L’Onu condanna le violenze dei militari sui manifestanti

Alta tensione
in Myanmar

A demonstrator takes part in a protest against the military coup in Yangon, Myanmar, February 22, ...
22 febbraio 2021

Anche oggi, decine di migliaia di persone sono scese in piazza in varie città del Myanmar per protestare contro il colpo di stato, sfidando la minaccia dei militari di usare «forza letale» per reprimere ciò che in un comunicato hanno definito come «anarchia». «I manifestanti stanno esortando le persone, in particolare adolescenti e giovani esaltati, a intraprendere la strada dello scontro, in cui periranno», recita il comunicato letto ieri sera sul canale televisivo pubblico Mrtv e sottotitolato in inglese. Il testo mette in guardia i manifestanti contro la tentazione di incitare la popolazione alla «rivolta e all’anarchia».

Nel frattempo, si è appreso che è salito ad almeno 5 il bilancio dei manifestanti rimasti uccisi nella repressione nel fine settimana, nel corso del quale una grande folla ha preso parte ai funerali della prima vittima, una ragazza di 21 anni, colpita alla testa da un proiettile sparato dalle forze di polizia. E un appello alla riconciliazione attraverso il dialogo è stato lanciato dalla Conferenza episcopale del Myanmar, in un documento firmato dai tutti i Vescovi delle 16 diocesi del Paese.

L’appello si rivolge «a quanti sono al potere perché si ritorni al dialogo», esprimendo dolore e profonda preoccupazione «per il sangue versato nelle strade» e per «i tristi e scoccanti eventi hanno portato tanta sofferenza alla nostra Nazione».

I Vescovi citano con amarezza «la scena dei giovani che muoiono per le strade», considerandola «una ferita» al Paese che «un tempo era una terra dell'oro». «Non lasciamo che il sacro suolo si bagni del sangue fraterno», chiedono i Presuli, auspicando che cessi «la tristezza de genitori che seppelliscono i propri figli».

Gli ultimi scontri sono avvenuti in un quartiere portuale di Mandalay, dopo che un migliaio di lavoratori avevano incrociato le braccia in un cantiere navale statale.

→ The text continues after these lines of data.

-- pv_equiv track=rewrite | github.com/dianafeld/headhunter-tasks | entrance-test/02_number_sequence.py | calculate_index
-- ===== SOURCE A (Python) =====
-- ans_start = 0
--
-- def calculate_index(number):
--
--     index = 0
--     powers_10 = 1
--     digits = 1
--     while powers_10 * 10 <= number:
--         index += (9 * powers_10) * digits
--         powers_10 *= 10
--         digits += 1
--
--     index += (number - powers_10) * digits + 1
--
--     return index + ans_start
-- ===== SOURCE B (Python) =====
-- ans_start = 0
--
-- def calculate_index(number):
--     # count digits by shrinking the number itself (no powers_10 accumulator),
--     # then get the index in one closed-form step via the repunit identity
--     digits = 1
--     n = number
--     while n >= 10:
--         n //= 10
--         digits += 1
--     return number * digits - (10 ** digits - 1) // 9 + 1 + ans_start
-- ===== Notes on version B (the rewrite author's own statement) =====
-- stated objective: alternative
-- what changed: B counts digits by repeatedly floor-dividing the number itself (instead of A's growing powers-of-ten accumulator with incremental index summation) and then computes the index in one closed-form step from the repunit identity.
import Mathlib
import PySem

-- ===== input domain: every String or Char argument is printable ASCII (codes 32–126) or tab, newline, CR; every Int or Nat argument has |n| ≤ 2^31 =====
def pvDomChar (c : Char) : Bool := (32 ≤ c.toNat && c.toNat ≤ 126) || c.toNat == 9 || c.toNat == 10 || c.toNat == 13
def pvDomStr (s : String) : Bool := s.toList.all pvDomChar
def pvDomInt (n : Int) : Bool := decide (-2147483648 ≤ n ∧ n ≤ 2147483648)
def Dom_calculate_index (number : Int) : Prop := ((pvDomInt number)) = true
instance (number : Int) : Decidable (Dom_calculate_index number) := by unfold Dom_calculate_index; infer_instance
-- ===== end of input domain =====

-- B counts digits by shrinking the number itself and gets the index in one
-- closed-form step (repunit identity), instead of A's powers_10 accumulator
-- with incremental per-decade index summation (objective: alternative).

-- ===== PORT A =====
-- module constant `ans_start = 0`
def pvAnsStart : Int := 0

-- A's while loop: state (index, powers_10, digits)
def calcLoopA (number index powers_10 digits : Int) (hp : 0 < powers_10) : Int × Int × Int :=
  if h : powers_10 * 10 ≤ number then
    calcLoopA number (index + (9 * powers_10) * digits) (powers_10 * 10) (digits + 1) (by omega)
  else
    (index, powers_10, digits)
termination_by (number - powers_10).toNat
decreasing_by omega

def calculate_index (number : Int) : Int :=
  let s := calcLoopA number 0 1 1 (by norm_num)
  (s.1 + (number - s.2.1) * s.2.2 + 1) + pvAnsStart

-- ===== PORT B =====
-- B's while loop: shrink n by `n //= 10`, counting digits
def calcDigitsB (n digits : Int) : Int :=
  if h : 10 ≤ n then calcDigitsB (PySem.Int.floordiv n 10) (digits + 1) else digits
termination_by n.toNat
decreasing_by
  have h10 : PySem.Int.floordiv n 10 = n / 10 := PySem.Int.floordiv_eq_ediv_of_pos (by norm_num)
  have h1 : n / 10 < n := (Int.ediv_lt_iff_lt_mul (by norm_num)).mpr (by nlinarith)
  have h2 : 0 ≤ n / 10 := Int.ediv_nonneg (by omega) (by norm_num)
  omega

def calculate_index_alt (number : Int) : Int :=
  let digits := calcDigitsB number 1
  -- `10 ** digits`: digits ≥ 1 always, so the Nat exponent is exact
  number * digits - PySem.Int.floordiv ((10 : Int) ^ digits.toNat - 1) 9 + 1 + pvAnsStart

-- ===== PRECONDITION & SPEC =====
def Spec_calculate_index (number : Int) (out : Int) : Prop := out = calculate_index_alt number
instance (number : Int) (out : Int) : Decidable (Spec_calculate_index number out) := by unfold Spec_calculate_index; infer_instance

-- ===== CLAIM (what is proved, stated in full; the proofs are below) =====
def Claim_equal_calculate_index : Prop := ∀ (number : Int), Dom_calculate_index number → Spec_calculate_index number (calculate_index number)

-- ===== LEMMAS AND PROOFS =====

-- invariant of A's loop: 9*index - 9*p*d + 10*p is conserved, p stays positive,
-- and (d, p) advance in lock step: d' = d + k, p' = p * 10^k for some k.
theorem calcLoopA_inv (number i p d : Int) (hp : 0 < p) :
    (9 * (calcLoopA number i p d hp).1
      - 9 * (calcLoopA number i p d hp).2.1 * (calcLoopA number i p d hp).2.2
      + 10 * (calcLoopA number i p d hp).2.1
      = 9 * i - 9 * p * d + 10 * p) ∧
    0 < (calcLoopA number i p d hp).2.1 ∧
    ∃ k : ℕ, (calcLoopA number i p d hp).2.2 = d + k ∧
      (calcLoopA number i p d hp).2.1 = p * 10 ^ k := by
  fun_induction calcLoopA number i p d hp with
  | case1 i p d hp h ih =>
      obtain ⟨h1, h2, k, hk1, hk2⟩ := ih
      refine ⟨by linarith [h1], h2, k + 1, by push_cast; omega, ?_⟩
      rw [hk2]; ring
  | case2 i p d hp h =>
      exact ⟨by ring, hp, 0, by simp, by simp⟩

-- B's digit loop agrees with A's loop digits: comparing n = number / p at each stage
theorem calcDigitsB_eq (number i p d : Int) (hp : 0 < p) :
    calcDigitsB (number / p) d = (calcLoopA number i p d hp).2.2 := by
  fun_induction calcLoopA number i p d hp with
  | case1 i p d hp h ih =>
      rw [calcDigitsB]
      have hcond : 10 ≤ number / p := Int.le_ediv_iff_mul_le hp |>.mpr (by linarith)
      rw [dif_pos hcond]
      have hfd : PySem.Int.floordiv (number / p) 10 = number / p / 10 :=
        PySem.Int.floordiv_eq_ediv_of_pos (by norm_num)
      have hdd : number / p / 10 = number / (p * 10) := Int.ediv_ediv_of_nonneg (le_of_lt hp)
      rw [hfd, hdd]
      exact ih
  | case2 i p d hp h =>
      rw [calcDigitsB]
      have hcond : ¬ (10 ≤ number / p) := by
        intro hc
        have := Int.le_ediv_iff_mul_le hp |>.mp hc
        omega
      rw [dif_neg hcond]

theorem calculate_index_eq (number : Int) :
    calculate_index number = calculate_index_alt number := by
  obtain ⟨h1, h2, k, hk1, hk2⟩ := calcLoopA_inv number 0 1 1 (by norm_num)
  unfold calculate_index calculate_index_alt
  set s := calcLoopA number 0 1 1 (by norm_num) with hs
  have hd : calcDigitsB number 1 = s.2.2 := by
    have := calcDigitsB_eq number 0 1 1 (by norm_num)
    simpa using this
  simp only [hd]
  have hdn : s.2.2.toNat = k + 1 := by omega
  have hpow : (10 : Int) ^ s.2.2.toNat = 10 * s.2.1 := by
    rw [hdn, hk2]; ring
  simp only [hpow]
  have h9 : (9 : Int) ∣ 10 * s.2.1 - 1 := by
    have hmod : ∀ m : ℕ, (10 : Int) ^ m % 9 = 1 := by
      intro m
      induction m with
      | zero => rfl
      | succ m ih => rw [pow_succ, Int.mul_emod, ih]; rfl
    have : s.2.1 % 9 = 1 := by rw [hk2, one_mul]; exact hmod k
    omega
  obtain ⟨c, hc⟩ := h9
  have hfd : PySem.Int.floordiv (10 * s.2.1 - 1) 9 = c := by
    rw [hc, PySem.Int.floordiv_eq_ediv_of_pos (by norm_num)]
    exact Int.mul_ediv_cancel_left c (by norm_num)
  simp only [hfd]
  nlinarith [h1, hc]

-- ===== VERDICT (by name: the statement is the Claim_ definition above) =====
theorem calculate_index_spec : Claim_equal_calculate_index := by
  intro number _
  unfold Spec_calculate_index
  exact calculate_index_eq number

Sul posto sono arrivati circa 500 membri delle forze di sicurezza, che hanno cercato di costringere gli scioperanti a tornare al lavoro. La tensione è cresciuta di ora in ora, con i lavoratori che costruivano barricate e la polizia che ha usato fionde, idranti, proiettili di gomma e infine proiettili veri contro la folla. Tre le vittime c’è anche un minorenne.

Testimoni e giornalisti sul posto hanno inoltre denunciato brutalità diffuse con arresti tra i numerosi feriti, spari di cecchini, e pezzi uncinati di metallo seminati sulla strada per ferire ai piedi i manifestanti, in gran parte in infradito.

Il segretario generale dell’Onu, António Guterres, ha condannato le violenze dei militari golpisti contro i dimostranti. «L'uso della forza letale, dell’intimidazione e delle violenze contro i manifestanti pacifici è inaccettabile», ha scritto Guterres in un tweet dal Palazzo di Vetro. «Ognuno — ha aggiunto — ha il diritto di protestare pacificamente. Faccio appello a tutti i partiti a rispettare i risultati delle elezioni e di tornare alle norme civili».

Il relatore speciale delle Nazioni Unite per i diritti umani in Myanmar, Tom Andrews, si è detto profondamente preoccupato per le minacce dei generali. «Avvertimento alla giunta militare: a differenza del 1988, le azioni delle forze di sicurezza vengono registrate e ne dovrete rendere conto», ha dichiarato. Gli ultimi accadimenti in Myanmar sono stati condannati «con fermezza» dall’Alto rappresentate per gli Affari esteri e la Sicurezza dell’Unione europea, Josep Borrell, che su Twitter ha esortato le forze di sicurezza ed i militari a «fermare immediatamente la violenza contro i civili», aggiungendo che la situazione nel Paese asiatico sarà discussa oggi in una riunione dei ministri degli Esteri dei 27, «per prendere le decisioni appropriate».